**To do:**
Look below and pull out each line with the word "Python".

**Data to use:**
-- pv_equiv track=rewrite | github.com/Mercury03/A-Problem-Oriented-Taxonomy-of-Evaluation-Metrics-for-Time-Series-Anomaly-Detection | utils/t_f1.py | sequence_to_intervals
-- ===== SOURCE A (Python) =====
-- def sequence_to_intervals(binary_sequence):
--     intervals = []
--     n = len(binary_sequence)
--     i = 0
--     while i < n:
--         if binary_sequence[i] == 1:
--             start = i
--             while i + 1 < n and binary_sequence[i + 1] == 1:
--                 i += 1
--             end = i
--             intervals.append([start, end])
--         i += 1
--     return intervals
-- ===== SOURCE B (Python) =====
-- def sequence_to_intervals(binary_sequence):
--     # Single flat pass with edge detection: open a run on a rising edge,
--     # close it on a falling edge, close a trailing run after the loop.
--     intervals = []
--     prev = False
--     start = 0
--     for i, x in enumerate(binary_sequence):
--         b = (x == 1)
--         if b and not prev:
--             start = i
--         elif prev and not b:
--             intervals.append([start, i - 1])
--         prev = b
--     if prev:
--         intervals.append([start, len(binary_sequence) - 1])
--     return intervals
-- ===== Notes on version B (the rewrite author's own statement) =====
-- stated objective: simpler
-- what changed: Replaces A's nested while loops (outer index scan with an inner run-extension loop) by a single flat pass with edge detection: a prev bit opens a run on a rising edge, closes it on a falling edge, and a trailing run is closed after the loop.
import Mathlib
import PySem

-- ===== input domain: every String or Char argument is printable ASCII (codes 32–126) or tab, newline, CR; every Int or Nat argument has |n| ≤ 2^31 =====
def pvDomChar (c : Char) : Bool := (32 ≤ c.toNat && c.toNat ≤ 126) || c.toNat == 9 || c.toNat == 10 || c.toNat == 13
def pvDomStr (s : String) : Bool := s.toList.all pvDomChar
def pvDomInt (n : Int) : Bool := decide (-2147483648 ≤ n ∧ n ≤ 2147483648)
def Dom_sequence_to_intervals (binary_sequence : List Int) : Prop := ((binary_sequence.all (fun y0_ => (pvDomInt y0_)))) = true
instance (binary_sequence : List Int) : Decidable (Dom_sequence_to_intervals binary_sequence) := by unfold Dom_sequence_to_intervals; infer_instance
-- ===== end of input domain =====

/- B replaces A's nested run-extension while loops by one flat edge-detection pass; objective: simpler. -/


-- ===== PORT A =====
-- Inner while loop: `while i + 1 < n and binary_sequence[i+1] == 1: i += 1`; returns the final i.
-- `fuel` only makes the loop total (fuel = n suffices: i increases and the loop needs i + 1 < n);
-- the Python indexes only in-range positions (i + 1 < n is checked first), so List.getD is exact.
def seqInnerA (fuel : Nat) (xs : List Int) (n i : Nat) : Nat :=
  match fuel with
  | 0 => i
  | k + 1 => if i + 1 < n ∧ xs.getD (i + 1) 0 = 1 then seqInnerA k xs n (i + 1) else i

-- Outer while loop over i with the interval accumulator (fuel = n suffices: i grows by ≥ 1 per iteration).
def seqOuterA (fuel : Nat) (xs : List Int) (n i : Nat) (intervals : List (List Int)) : List (List Int) :=
  match fuel with
  | 0 => intervals
  | k + 1 =>
    if i < n then
      if xs.getD i 0 = 1 then
        let start := i
        let e := seqInnerA n xs n i
        seqOuterA k xs n (e + 1) (intervals ++ [[(start : Int), (e : Int)]])
      else
        seqOuterA k xs n (i + 1) intervals
    else intervals

def sequence_to_intervals (binary_sequence : List Int) : List (List Int) :=
  seqOuterA binary_sequence.length binary_sequence binary_sequence.length 0 []

-- ===== PORT B =====
-- One fold step: state = (prev bit, current run start, intervals so far); p = (index, value).
def altStepB (st : Bool × Int × List (List Int)) (p : Int × Int) : Bool × Int × List (List Int) :=
  let b : Bool := p.2 == 1
  if b && !st.1 then (b, p.1, st.2.2)
  else if st.1 && !b then (b, st.2.1, st.2.2 ++ [[st.2.1, p.1 - 1]])
  else (b, st.2.1, st.2.2)

def sequence_to_intervals_alt (binary_sequence : List Int) : List (List Int) :=
  let st := (PySem.List.enumerate binary_sequence 0).foldl altStepB (false, 0, [])
  if st.1 then st.2.2 ++ [[st.2.1, (binary_sequence.length : Int) - 1]] else st.2.2

-- ===== PRECONDITION & SPEC =====
def Spec_sequence_to_intervals (binary_sequence : List Int) (out : List (List Int)) : Prop := out = sequence_to_intervals_alt binary_sequence
instance (binary_sequence : List Int) (out : List (List Int)) : Decidable (Spec_sequence_to_intervals binary_sequence out) := by unfold Spec_sequence_to_intervals; infer_instance

-- ===== CLAIM (what is proved, stated in full; the proofs are below) =====
def Claim_equal_sequence_to_intervals : Prop := ∀ (binary_sequence : List Int), Dom_sequence_to_intervals binary_sequence → Spec_sequence_to_intervals binary_sequence (sequence_to_intervals binary_sequence)

-- ===== LEMMAS AND PROOFS =====

-- Canonical run decomposition, structural on the list: scan0 = outside a run at index i,
-- scan1 = inside a run started at s, with index i next.
mutual
def scan0 : List Int → Int → List (List Int)
  | [], _ => []
  | x :: t, i => if x = 1 then scan1 t (i + 1) i else scan0 t (i + 1)
def scan1 : List Int → Int → Int → List (List Int)
  | [], i, s => [[s, i - 1]]
  | x :: t, i, s => if x = 1 then scan1 t (i + 1) s else [s, i - 1] :: scan0 t (i + 1)
end

def finishAt (L : Int) (st : Bool × Int × List (List Int)) : List (List Int) :=
  if st.1 then st.2.2 ++ [[st.2.1, L - 1]] else st.2.2

-- B computes the canonical decomposition.
theorem lemB (xs : List Int) : ∀ (i : Int) (acc : List (List Int)) (prev : Bool) (s : Int),
    finishAt (i + xs.length) ((PySem.List.enumerate xs i).foldl altStepB (prev, s, acc))
      = acc ++ (if prev then scan1 xs i s else scan0 xs i) := by
  induction xs with
  | nil =>
    intro i acc prev s
    cases prev <;> simp [PySem.List.enumerate_nil, finishAt, scan0, scan1]
  | cons x t ih =>
    intro i acc prev s
    rw [PySem.List.enumerate_cons]
    simp only [List.foldl_cons]
    have hlen : i + ((x :: t).length : Int) = (i + 1) + (t.length : Int) := by
      push_cast [List.length_cons]; ring
    rw [hlen]
    by_cases hx : x = 1
    · have hb : (x == 1) = true := by simpa using hx
      cases prev
      · have hst : altStepB (false, s, acc) (i, x) = (true, i, acc) := by
          simp [altStepB, hb]
        rw [hst, ih]
        simp [scan0, hx]
      · have hst : altStepB (true, s, acc) (i, x) = (true, s, acc) := by
          simp [altStepB, hb]
        rw [hst, ih]
        simp [scan1, hx]
    · have hb : (x == 1) = false := by simpa using hx
      cases prev
      · have hst : altStepB (false, s, acc) (i, x) = (false, s, acc) := by
          simp [altStepB, hb]
        rw [hst, ih]
        simp [scan0, hx]
      · have hst : altStepB (true, s, acc) (i, x) = (false, s, acc ++ [[s, i - 1]]) := by
          simp [altStepB, hb]
        rw [hst, ih]
        simp [scan1, hx]

theorem alt_eq_scan0 (xs : List Int) : sequence_to_intervals_alt xs = scan0 xs 0 := by
  have h := lemB xs 0 [] false 0
  simp only [zero_add] at h
  simpa [sequence_to_intervals_alt, finishAt] using h

-- the inner loop only moves i forward
theorem seqInnerA_ge (xs : List Int) (n : Nat) : ∀ (f i : Nat), i ≤ seqInnerA f xs n i := by
  intro f
  induction f with
  | zero => intro i; simp [seqInnerA]
  | succ k ih =>
    intro i
    rw [seqInnerA]
    split
    · exact le_trans (Nat.le_succ i) (ih (i + 1))
    · exact le_refl i

-- the inner while loop matches scan1 (any fuel ≥ the remaining length suffices)
theorem lemInner (xs : List Int) : ∀ (f j : Nat) (s : Int), xs.length - (j + 1) ≤ f →
    scan1 (xs.drop (j + 1)) ((j : Int) + 1) s
      = [s, (seqInnerA f xs xs.length j : Int)] ::
          scan0 (xs.drop (seqInnerA f xs xs.length j + 1)) ((seqInnerA f xs xs.length j : Int) + 1) := by
  intro f
  induction f with
  | zero =>
    intro j s hk
    have hdrop : xs.drop (j + 1) = [] := List.drop_eq_nil_of_le (by omega)
    simp only [seqInnerA, hdrop]
    simp [scan1, scan0]
  | succ k ih =>
    intro j s hk
    by_cases hc : j + 1 < xs.length ∧ xs.getD (j + 1) 0 = 1
    · obtain ⟨hlt, hval⟩ := hc
      have hstep : seqInnerA (k + 1) xs xs.length j = seqInnerA k xs xs.length (j + 1) := by
        rw [seqInnerA, if_pos ⟨hlt, hval⟩]
      have hdrop : xs.drop (j + 1) = xs[j + 1] :: xs.drop (j + 2) := by
        rw [List.drop_eq_getElem_cons hlt]
      have hone : xs[j + 1] = (1 : Int) := by
        rwa [List.getD_eq_getElem _ _ hlt] at hval
      rw [hdrop, hone]
      simp only [scan1]
      rw [hstep]
      have := ih (j + 1) s (by omega)
      push_cast at this ⊢
      convert this using 2
    · have hstop : seqInnerA (k + 1) xs xs.length j = j := by
        rw [seqInnerA, if_neg hc]
      rw [hstop]
      by_cases hlt : j + 1 < xs.length
      · have hval : xs.getD (j + 1) 0 ≠ 1 := by tauto
        have hone : xs[j + 1] ≠ (1 : Int) := by
          rwa [List.getD_eq_getElem _ _ hlt] at hval
        have hdrop : xs.drop (j + 1) = xs[j + 1] :: xs.drop (j + 2) := by
          rw [List.drop_eq_getElem_cons hlt]
        rw [hdrop]
        simp only [scan1, scan0, if_neg hone]
        norm_num
      · have hdrop : xs.drop (j + 1) = [] := List.drop_eq_nil_of_le (by omega)
        rw [hdrop]
        simp [scan1, scan0]

-- the outer while loop matches scan0 (any fuel ≥ the remaining length suffices)
theorem lemOuter (xs : List Int) : ∀ (f i : Nat) (acc : List (List Int)), xs.length - i ≤ f →
    seqOuterA f xs xs.length i acc = acc ++ scan0 (xs.drop i) (i : Int) := by
  intro f
  induction f with
  | zero =>
    intro i acc hk
    rw [seqOuterA, List.drop_eq_nil_of_le (by omega)]
    simp [scan0]
  | succ k ih =>
    intro i acc hk
    by_cases hlt : i < xs.length
    · have hdrop : xs.drop i = xs[i] :: xs.drop (i + 1) := List.drop_eq_getElem_cons hlt
      by_cases hval : xs.getD i 0 = 1
      · have hone : xs[i] = (1 : Int) := by rwa [List.getD_eq_getElem _ _ hlt] at hval
        set e := seqInnerA xs.length xs xs.length i with he
        have hie : i ≤ e := seqInnerA_ge xs xs.length xs.length i
        rw [seqOuterA, if_pos hlt, if_pos hval]
        rw [ih (e + 1) _ (by omega)]
        rw [hdrop]
        simp only [scan0, hone]
        rw [lemInner xs xs.length i ((i : Int)) (by omega)]
        simp [← he, List.append_assoc]
      · have hone : xs[i] ≠ (1 : Int) := by rwa [List.getD_eq_getElem _ _ hlt] at hval
        rw [seqOuterA, if_pos hlt, if_neg hval]
        rw [ih (i + 1) _ (by omega), hdrop]
        simp only [scan0, if_neg hone]
        push_cast
        ring_nf
    · rw [seqOuterA, if_neg hlt, List.drop_eq_nil_of_le (by omega)]
      simp [scan0]

-- ===== VERDICT (by name: the statement is the Claim_ definition above) =====
theorem sequence_to_intervals_spec : Claim_equal_sequence_to_intervals := by
  intro xs _
  unfold Spec_sequence_to_intervals sequence_to_intervals
  rw [lemOuter xs xs.length 0 [] (by omega), alt_eq_scan0]
  simp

**Response to the exercise:**
-- ===== SOURCE A (Python) =====
-- ===== SOURCE B (Python) =====
-- the Python indexes only in-range positions (i + 1 < n is checked first), so List.getD is exact.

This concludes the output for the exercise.